# The task
From the data below, copy out every line in which the word "computed" occurs.

___ Entries provided

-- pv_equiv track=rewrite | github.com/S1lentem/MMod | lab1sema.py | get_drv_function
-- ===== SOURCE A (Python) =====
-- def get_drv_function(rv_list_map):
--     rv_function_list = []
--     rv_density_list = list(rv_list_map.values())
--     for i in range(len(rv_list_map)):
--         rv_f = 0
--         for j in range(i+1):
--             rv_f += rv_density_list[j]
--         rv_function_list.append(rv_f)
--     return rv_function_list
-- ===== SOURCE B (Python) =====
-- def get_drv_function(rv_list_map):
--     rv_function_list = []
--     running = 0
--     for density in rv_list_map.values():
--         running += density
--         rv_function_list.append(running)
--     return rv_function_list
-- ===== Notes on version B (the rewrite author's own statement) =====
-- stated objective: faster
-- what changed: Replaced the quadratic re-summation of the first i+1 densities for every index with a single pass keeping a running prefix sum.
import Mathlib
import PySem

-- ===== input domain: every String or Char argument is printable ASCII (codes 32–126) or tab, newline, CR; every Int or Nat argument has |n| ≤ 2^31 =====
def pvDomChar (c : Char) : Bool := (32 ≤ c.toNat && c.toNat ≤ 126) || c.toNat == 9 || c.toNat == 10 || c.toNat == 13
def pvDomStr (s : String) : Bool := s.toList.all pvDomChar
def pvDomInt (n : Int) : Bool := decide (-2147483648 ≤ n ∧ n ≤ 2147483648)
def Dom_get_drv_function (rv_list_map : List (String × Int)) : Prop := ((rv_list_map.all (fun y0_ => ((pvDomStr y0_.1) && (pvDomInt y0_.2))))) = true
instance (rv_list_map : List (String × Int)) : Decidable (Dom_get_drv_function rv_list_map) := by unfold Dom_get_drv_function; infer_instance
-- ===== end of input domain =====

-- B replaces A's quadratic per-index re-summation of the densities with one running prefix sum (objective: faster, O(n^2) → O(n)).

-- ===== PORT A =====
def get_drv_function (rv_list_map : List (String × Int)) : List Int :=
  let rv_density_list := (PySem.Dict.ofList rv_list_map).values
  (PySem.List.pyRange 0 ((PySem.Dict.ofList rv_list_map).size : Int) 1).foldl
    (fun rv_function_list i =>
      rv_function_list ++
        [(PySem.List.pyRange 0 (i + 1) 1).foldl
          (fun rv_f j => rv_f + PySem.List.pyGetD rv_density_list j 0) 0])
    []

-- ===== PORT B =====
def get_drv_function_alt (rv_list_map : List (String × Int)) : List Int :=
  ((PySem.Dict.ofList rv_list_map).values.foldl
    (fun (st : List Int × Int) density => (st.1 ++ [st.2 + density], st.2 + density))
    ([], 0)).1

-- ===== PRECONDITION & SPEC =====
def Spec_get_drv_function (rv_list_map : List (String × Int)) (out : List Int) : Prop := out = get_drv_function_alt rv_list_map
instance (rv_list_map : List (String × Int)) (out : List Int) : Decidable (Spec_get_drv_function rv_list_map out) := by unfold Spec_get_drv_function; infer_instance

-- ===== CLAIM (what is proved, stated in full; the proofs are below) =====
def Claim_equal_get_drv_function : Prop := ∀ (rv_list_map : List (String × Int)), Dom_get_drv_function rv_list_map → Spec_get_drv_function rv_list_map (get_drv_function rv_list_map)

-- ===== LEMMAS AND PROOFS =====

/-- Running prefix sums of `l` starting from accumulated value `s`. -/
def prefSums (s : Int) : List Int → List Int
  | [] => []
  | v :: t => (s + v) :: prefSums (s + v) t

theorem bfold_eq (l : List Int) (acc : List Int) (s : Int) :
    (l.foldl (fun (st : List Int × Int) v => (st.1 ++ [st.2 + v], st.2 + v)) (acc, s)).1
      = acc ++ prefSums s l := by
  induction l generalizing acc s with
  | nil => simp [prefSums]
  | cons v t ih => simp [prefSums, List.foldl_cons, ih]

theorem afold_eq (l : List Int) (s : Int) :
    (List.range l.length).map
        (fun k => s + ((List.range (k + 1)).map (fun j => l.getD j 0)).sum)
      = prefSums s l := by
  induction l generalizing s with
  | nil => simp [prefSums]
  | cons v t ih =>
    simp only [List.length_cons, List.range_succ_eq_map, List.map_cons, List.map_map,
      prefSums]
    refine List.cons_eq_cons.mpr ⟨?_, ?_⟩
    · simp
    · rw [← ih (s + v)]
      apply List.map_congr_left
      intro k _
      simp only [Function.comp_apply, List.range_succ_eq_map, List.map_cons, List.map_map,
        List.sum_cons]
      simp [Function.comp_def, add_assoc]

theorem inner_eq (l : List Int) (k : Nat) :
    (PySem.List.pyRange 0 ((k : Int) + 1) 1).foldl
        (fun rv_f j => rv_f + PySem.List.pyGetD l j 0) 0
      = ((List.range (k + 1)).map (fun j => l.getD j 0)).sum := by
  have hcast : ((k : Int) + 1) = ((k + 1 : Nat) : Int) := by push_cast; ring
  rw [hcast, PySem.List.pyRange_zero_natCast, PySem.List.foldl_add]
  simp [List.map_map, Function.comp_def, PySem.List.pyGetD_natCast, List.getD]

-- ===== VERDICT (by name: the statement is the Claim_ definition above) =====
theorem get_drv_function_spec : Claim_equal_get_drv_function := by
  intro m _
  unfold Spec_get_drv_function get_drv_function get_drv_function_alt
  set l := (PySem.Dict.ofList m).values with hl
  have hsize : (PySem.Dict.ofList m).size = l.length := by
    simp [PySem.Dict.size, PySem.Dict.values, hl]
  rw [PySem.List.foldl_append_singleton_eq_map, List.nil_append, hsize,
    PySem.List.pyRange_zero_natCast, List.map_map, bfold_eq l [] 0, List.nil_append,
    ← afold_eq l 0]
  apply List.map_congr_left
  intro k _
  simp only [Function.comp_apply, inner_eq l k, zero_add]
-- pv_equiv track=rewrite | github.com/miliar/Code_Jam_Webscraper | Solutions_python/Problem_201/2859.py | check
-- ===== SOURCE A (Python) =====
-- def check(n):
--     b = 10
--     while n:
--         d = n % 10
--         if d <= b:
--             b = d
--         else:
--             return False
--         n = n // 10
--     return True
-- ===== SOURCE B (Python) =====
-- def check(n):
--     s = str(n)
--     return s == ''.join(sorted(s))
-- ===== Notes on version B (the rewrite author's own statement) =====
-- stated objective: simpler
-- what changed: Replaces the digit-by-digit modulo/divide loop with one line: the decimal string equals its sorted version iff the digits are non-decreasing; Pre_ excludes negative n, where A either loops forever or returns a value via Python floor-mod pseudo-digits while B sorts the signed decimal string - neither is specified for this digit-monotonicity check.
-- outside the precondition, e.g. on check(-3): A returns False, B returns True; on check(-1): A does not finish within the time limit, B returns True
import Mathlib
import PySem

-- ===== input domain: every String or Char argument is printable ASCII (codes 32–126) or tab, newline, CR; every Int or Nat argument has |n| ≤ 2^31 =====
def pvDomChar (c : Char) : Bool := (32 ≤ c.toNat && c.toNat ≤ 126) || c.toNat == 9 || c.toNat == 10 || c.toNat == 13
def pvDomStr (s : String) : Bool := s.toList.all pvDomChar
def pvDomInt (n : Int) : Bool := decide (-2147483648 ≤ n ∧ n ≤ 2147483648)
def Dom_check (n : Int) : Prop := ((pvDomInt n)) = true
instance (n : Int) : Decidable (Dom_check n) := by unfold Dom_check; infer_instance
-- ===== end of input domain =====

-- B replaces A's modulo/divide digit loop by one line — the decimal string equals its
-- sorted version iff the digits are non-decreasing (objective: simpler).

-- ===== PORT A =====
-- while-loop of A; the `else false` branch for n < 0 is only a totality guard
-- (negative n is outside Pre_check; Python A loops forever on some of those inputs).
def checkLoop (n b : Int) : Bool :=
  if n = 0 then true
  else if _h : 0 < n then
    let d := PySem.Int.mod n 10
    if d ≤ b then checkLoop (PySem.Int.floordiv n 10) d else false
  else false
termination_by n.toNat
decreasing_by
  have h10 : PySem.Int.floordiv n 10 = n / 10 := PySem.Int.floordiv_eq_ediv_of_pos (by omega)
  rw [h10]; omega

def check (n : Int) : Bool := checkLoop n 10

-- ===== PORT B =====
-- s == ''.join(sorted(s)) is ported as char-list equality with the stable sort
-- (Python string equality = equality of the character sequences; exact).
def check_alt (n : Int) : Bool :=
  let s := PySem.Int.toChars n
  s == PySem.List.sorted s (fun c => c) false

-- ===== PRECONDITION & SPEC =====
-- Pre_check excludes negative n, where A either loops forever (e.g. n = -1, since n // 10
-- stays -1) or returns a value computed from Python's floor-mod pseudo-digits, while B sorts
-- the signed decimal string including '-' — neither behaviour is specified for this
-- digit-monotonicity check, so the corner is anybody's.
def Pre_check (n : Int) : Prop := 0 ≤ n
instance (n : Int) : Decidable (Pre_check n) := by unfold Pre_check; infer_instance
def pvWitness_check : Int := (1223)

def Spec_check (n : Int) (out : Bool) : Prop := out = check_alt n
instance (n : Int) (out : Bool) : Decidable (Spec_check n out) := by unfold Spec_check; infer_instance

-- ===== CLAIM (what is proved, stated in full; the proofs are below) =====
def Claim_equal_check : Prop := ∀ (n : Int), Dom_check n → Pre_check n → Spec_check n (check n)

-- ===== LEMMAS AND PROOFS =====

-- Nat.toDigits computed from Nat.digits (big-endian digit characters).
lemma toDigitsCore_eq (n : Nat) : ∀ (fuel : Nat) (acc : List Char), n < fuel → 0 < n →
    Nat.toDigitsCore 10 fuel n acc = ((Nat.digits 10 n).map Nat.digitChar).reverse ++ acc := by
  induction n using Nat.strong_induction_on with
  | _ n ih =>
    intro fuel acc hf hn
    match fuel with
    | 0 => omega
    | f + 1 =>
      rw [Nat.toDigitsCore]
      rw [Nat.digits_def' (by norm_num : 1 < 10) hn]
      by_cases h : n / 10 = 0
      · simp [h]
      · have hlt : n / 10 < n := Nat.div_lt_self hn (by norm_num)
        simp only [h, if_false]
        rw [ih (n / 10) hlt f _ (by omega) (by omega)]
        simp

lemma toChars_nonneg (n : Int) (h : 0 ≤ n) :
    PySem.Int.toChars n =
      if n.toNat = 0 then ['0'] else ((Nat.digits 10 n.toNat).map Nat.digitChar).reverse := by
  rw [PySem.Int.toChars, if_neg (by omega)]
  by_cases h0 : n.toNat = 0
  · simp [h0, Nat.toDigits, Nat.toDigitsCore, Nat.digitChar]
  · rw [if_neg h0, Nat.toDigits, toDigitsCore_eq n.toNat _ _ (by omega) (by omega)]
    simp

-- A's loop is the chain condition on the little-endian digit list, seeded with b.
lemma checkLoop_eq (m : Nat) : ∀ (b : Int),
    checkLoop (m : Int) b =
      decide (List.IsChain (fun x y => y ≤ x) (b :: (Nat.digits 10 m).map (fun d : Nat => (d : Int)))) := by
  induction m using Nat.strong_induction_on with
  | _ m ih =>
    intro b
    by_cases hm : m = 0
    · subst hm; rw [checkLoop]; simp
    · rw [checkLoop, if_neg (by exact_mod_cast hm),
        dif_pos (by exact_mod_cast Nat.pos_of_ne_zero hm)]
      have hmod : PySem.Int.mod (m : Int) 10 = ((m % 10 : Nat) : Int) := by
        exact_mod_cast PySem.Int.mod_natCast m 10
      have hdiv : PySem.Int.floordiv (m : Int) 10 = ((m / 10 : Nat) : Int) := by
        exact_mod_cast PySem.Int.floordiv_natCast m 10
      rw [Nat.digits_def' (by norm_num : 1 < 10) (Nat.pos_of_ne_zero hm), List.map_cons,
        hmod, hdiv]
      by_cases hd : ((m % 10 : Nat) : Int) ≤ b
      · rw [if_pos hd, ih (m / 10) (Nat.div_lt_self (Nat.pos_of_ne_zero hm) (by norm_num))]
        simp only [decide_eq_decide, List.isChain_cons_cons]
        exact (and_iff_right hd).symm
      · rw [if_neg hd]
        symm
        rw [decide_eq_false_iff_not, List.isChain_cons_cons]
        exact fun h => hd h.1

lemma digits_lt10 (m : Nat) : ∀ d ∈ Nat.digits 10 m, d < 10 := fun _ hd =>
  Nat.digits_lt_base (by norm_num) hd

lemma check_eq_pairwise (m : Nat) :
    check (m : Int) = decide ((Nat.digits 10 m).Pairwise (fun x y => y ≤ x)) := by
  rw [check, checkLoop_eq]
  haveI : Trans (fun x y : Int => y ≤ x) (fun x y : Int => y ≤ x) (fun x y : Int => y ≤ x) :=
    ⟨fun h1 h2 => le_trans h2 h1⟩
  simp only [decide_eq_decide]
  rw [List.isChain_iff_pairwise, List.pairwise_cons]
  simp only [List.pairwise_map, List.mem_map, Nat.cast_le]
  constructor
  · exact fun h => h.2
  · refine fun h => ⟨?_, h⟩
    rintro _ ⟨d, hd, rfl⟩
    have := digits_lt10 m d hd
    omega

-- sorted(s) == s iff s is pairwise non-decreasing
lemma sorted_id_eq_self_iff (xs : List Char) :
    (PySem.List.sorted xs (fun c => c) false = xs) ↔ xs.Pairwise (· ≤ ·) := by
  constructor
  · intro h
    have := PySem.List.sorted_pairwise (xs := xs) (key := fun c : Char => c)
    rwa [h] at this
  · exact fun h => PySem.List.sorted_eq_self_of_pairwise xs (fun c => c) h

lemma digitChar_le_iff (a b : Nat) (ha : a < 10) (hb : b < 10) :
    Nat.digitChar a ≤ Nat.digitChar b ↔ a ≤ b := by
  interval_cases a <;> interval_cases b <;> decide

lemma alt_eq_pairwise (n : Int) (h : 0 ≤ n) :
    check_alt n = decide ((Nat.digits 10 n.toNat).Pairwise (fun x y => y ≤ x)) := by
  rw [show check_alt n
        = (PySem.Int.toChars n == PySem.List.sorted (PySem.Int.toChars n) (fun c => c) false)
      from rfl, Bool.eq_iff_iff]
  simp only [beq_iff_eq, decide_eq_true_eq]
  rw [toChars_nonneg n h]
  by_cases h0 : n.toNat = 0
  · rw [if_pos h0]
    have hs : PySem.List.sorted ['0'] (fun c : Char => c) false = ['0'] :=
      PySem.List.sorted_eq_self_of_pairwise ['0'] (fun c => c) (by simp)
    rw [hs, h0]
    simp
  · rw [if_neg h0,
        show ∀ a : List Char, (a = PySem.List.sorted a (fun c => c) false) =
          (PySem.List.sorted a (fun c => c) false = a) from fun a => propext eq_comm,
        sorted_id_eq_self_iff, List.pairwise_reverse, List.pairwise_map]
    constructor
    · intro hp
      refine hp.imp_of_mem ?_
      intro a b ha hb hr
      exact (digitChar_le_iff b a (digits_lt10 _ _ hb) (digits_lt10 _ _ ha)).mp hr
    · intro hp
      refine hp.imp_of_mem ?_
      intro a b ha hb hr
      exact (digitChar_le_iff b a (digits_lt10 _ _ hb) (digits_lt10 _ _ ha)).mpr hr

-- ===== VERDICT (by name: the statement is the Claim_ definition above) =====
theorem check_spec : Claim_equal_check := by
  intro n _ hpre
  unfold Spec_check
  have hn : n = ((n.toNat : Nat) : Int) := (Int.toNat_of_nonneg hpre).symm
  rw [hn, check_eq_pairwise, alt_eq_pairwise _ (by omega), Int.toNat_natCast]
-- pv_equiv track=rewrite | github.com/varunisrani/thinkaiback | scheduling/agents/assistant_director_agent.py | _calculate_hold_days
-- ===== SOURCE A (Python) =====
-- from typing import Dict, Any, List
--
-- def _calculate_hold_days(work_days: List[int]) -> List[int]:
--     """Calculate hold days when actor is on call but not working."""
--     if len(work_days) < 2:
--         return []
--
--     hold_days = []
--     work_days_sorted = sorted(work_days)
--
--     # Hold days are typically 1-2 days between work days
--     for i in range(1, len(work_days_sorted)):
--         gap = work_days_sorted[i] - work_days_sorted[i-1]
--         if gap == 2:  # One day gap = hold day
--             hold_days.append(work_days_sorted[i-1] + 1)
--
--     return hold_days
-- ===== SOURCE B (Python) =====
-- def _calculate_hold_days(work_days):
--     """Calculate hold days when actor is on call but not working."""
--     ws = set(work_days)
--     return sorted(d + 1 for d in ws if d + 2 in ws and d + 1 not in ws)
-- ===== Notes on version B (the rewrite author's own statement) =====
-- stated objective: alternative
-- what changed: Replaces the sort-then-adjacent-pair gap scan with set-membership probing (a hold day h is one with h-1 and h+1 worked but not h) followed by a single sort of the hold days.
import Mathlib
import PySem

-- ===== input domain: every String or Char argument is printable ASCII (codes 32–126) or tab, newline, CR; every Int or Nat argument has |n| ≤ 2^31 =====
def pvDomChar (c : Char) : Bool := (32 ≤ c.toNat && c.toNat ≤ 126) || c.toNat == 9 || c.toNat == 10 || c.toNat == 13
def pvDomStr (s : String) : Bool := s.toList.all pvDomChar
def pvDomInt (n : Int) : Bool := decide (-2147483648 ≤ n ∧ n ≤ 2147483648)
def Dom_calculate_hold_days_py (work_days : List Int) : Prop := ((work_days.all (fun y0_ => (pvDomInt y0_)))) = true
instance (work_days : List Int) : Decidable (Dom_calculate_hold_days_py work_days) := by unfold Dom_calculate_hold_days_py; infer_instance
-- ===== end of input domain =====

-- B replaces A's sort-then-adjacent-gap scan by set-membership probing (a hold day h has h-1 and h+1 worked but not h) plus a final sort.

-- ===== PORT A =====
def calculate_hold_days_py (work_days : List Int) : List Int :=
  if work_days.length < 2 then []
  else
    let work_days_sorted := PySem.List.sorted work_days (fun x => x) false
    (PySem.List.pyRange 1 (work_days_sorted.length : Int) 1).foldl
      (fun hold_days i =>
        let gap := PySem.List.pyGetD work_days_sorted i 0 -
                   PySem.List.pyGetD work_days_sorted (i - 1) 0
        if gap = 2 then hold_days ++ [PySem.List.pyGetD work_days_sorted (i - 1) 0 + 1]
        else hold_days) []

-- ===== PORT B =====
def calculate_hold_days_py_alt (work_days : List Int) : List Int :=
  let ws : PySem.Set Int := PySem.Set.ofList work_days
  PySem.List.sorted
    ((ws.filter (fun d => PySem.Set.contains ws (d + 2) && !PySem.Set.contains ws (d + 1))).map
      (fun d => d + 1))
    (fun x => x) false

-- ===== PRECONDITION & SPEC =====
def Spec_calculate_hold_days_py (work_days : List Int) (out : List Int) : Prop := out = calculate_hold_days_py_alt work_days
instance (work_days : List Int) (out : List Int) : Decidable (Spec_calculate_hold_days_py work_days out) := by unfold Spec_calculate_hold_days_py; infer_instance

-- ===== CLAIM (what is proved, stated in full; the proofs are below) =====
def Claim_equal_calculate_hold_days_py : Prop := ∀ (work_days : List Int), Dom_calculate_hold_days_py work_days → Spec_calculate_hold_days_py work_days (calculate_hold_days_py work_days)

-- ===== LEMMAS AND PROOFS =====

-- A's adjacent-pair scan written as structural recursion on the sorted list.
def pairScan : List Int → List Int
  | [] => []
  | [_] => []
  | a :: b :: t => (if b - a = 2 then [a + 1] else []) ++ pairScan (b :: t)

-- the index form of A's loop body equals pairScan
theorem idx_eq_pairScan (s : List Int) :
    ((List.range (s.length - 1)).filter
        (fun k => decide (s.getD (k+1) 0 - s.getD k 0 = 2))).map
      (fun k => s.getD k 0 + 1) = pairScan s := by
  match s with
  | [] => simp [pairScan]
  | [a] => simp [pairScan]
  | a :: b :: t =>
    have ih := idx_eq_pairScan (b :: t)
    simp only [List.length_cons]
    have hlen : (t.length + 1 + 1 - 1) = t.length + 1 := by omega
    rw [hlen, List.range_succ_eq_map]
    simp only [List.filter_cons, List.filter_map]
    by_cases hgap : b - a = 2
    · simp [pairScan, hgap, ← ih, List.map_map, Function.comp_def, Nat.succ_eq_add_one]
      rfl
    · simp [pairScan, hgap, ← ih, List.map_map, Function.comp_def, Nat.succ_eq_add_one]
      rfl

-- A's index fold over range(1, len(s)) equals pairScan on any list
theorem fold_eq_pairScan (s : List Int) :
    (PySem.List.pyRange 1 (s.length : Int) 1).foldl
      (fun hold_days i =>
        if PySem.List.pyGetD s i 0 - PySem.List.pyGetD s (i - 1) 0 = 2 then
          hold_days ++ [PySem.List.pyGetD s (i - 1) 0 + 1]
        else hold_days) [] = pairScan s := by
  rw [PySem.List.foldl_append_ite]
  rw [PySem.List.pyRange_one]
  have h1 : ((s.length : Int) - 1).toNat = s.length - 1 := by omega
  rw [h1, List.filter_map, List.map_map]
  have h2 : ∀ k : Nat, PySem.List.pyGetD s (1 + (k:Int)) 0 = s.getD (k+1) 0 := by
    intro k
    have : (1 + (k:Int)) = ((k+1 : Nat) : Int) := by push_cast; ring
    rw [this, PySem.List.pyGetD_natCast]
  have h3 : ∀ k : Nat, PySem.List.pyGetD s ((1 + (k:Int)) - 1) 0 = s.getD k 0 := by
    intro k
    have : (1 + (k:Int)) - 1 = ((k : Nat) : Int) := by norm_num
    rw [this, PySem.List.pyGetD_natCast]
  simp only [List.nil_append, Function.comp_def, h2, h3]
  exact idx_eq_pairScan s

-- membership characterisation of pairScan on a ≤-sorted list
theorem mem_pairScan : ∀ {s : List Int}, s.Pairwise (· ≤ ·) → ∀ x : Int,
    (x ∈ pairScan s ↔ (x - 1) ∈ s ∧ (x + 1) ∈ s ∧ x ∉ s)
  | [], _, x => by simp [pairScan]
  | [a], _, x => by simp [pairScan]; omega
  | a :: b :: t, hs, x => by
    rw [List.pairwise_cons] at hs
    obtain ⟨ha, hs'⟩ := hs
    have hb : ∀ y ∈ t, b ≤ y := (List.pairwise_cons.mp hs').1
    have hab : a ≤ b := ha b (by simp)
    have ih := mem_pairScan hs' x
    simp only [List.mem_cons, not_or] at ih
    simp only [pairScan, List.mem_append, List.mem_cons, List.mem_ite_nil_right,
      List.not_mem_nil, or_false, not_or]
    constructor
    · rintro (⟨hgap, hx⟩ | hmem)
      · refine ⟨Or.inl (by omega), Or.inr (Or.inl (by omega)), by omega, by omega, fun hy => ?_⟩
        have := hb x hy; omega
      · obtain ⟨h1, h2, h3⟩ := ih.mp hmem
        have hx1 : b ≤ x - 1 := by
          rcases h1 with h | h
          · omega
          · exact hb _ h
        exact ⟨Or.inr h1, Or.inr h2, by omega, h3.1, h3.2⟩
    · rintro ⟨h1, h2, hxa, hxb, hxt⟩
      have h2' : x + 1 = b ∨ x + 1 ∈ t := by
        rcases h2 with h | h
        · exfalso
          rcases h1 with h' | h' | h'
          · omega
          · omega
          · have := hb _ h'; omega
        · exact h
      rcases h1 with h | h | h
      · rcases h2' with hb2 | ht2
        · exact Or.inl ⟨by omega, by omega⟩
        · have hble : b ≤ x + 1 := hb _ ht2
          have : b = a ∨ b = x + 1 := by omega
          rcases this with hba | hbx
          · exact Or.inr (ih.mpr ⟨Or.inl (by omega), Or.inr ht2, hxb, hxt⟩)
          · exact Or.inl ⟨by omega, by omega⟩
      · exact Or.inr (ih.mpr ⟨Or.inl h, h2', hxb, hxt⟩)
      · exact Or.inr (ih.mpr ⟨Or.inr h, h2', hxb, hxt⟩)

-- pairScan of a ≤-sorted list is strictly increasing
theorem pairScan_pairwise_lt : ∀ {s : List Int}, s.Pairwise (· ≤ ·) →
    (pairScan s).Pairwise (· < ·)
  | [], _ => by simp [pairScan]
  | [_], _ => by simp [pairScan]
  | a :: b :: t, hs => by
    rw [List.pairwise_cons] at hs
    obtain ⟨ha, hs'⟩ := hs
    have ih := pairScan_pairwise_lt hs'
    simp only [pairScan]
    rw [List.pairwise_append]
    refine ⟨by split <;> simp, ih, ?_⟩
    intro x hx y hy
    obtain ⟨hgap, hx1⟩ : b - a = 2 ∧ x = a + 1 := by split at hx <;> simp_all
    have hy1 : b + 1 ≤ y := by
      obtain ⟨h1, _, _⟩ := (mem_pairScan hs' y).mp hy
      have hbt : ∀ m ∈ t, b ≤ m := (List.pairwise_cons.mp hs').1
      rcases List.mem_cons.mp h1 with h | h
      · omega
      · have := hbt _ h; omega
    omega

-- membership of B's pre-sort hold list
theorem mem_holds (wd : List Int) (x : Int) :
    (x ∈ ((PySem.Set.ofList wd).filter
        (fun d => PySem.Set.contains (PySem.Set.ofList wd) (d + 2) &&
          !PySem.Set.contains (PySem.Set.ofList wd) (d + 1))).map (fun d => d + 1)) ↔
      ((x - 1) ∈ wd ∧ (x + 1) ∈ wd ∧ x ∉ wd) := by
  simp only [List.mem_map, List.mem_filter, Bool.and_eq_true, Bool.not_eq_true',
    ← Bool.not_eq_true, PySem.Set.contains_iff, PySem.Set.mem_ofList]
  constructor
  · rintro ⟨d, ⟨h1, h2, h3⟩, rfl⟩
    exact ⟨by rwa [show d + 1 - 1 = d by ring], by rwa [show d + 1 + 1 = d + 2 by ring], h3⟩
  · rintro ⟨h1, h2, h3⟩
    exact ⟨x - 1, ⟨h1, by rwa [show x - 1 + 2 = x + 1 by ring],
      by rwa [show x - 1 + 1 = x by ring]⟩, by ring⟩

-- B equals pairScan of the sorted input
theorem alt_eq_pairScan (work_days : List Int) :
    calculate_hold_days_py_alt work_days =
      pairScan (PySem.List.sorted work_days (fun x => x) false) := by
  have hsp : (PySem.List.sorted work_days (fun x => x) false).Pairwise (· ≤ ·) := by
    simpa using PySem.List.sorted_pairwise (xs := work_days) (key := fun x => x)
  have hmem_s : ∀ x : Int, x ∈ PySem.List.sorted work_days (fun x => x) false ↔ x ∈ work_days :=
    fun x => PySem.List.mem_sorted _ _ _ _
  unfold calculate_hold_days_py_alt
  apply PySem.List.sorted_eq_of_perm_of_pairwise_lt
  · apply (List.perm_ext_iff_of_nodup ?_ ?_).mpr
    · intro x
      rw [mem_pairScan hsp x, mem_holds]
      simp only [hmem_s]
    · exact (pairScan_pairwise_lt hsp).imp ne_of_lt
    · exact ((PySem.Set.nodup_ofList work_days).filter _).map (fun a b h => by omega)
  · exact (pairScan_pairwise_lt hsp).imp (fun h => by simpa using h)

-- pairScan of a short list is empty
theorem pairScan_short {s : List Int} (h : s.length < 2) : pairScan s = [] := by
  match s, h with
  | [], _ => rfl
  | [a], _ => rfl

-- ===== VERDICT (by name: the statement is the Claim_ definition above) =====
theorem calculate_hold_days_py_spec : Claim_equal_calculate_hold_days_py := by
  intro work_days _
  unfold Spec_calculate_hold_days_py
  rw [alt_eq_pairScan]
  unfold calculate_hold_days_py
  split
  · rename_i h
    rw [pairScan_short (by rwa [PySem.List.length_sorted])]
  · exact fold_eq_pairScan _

______

# Final answer
-- stays -1) or returns a value computed from Python's floor-mod pseudo-digits, while B sorts
-- Nat.toDigits computed from Nat.digits (big-endian digit characters).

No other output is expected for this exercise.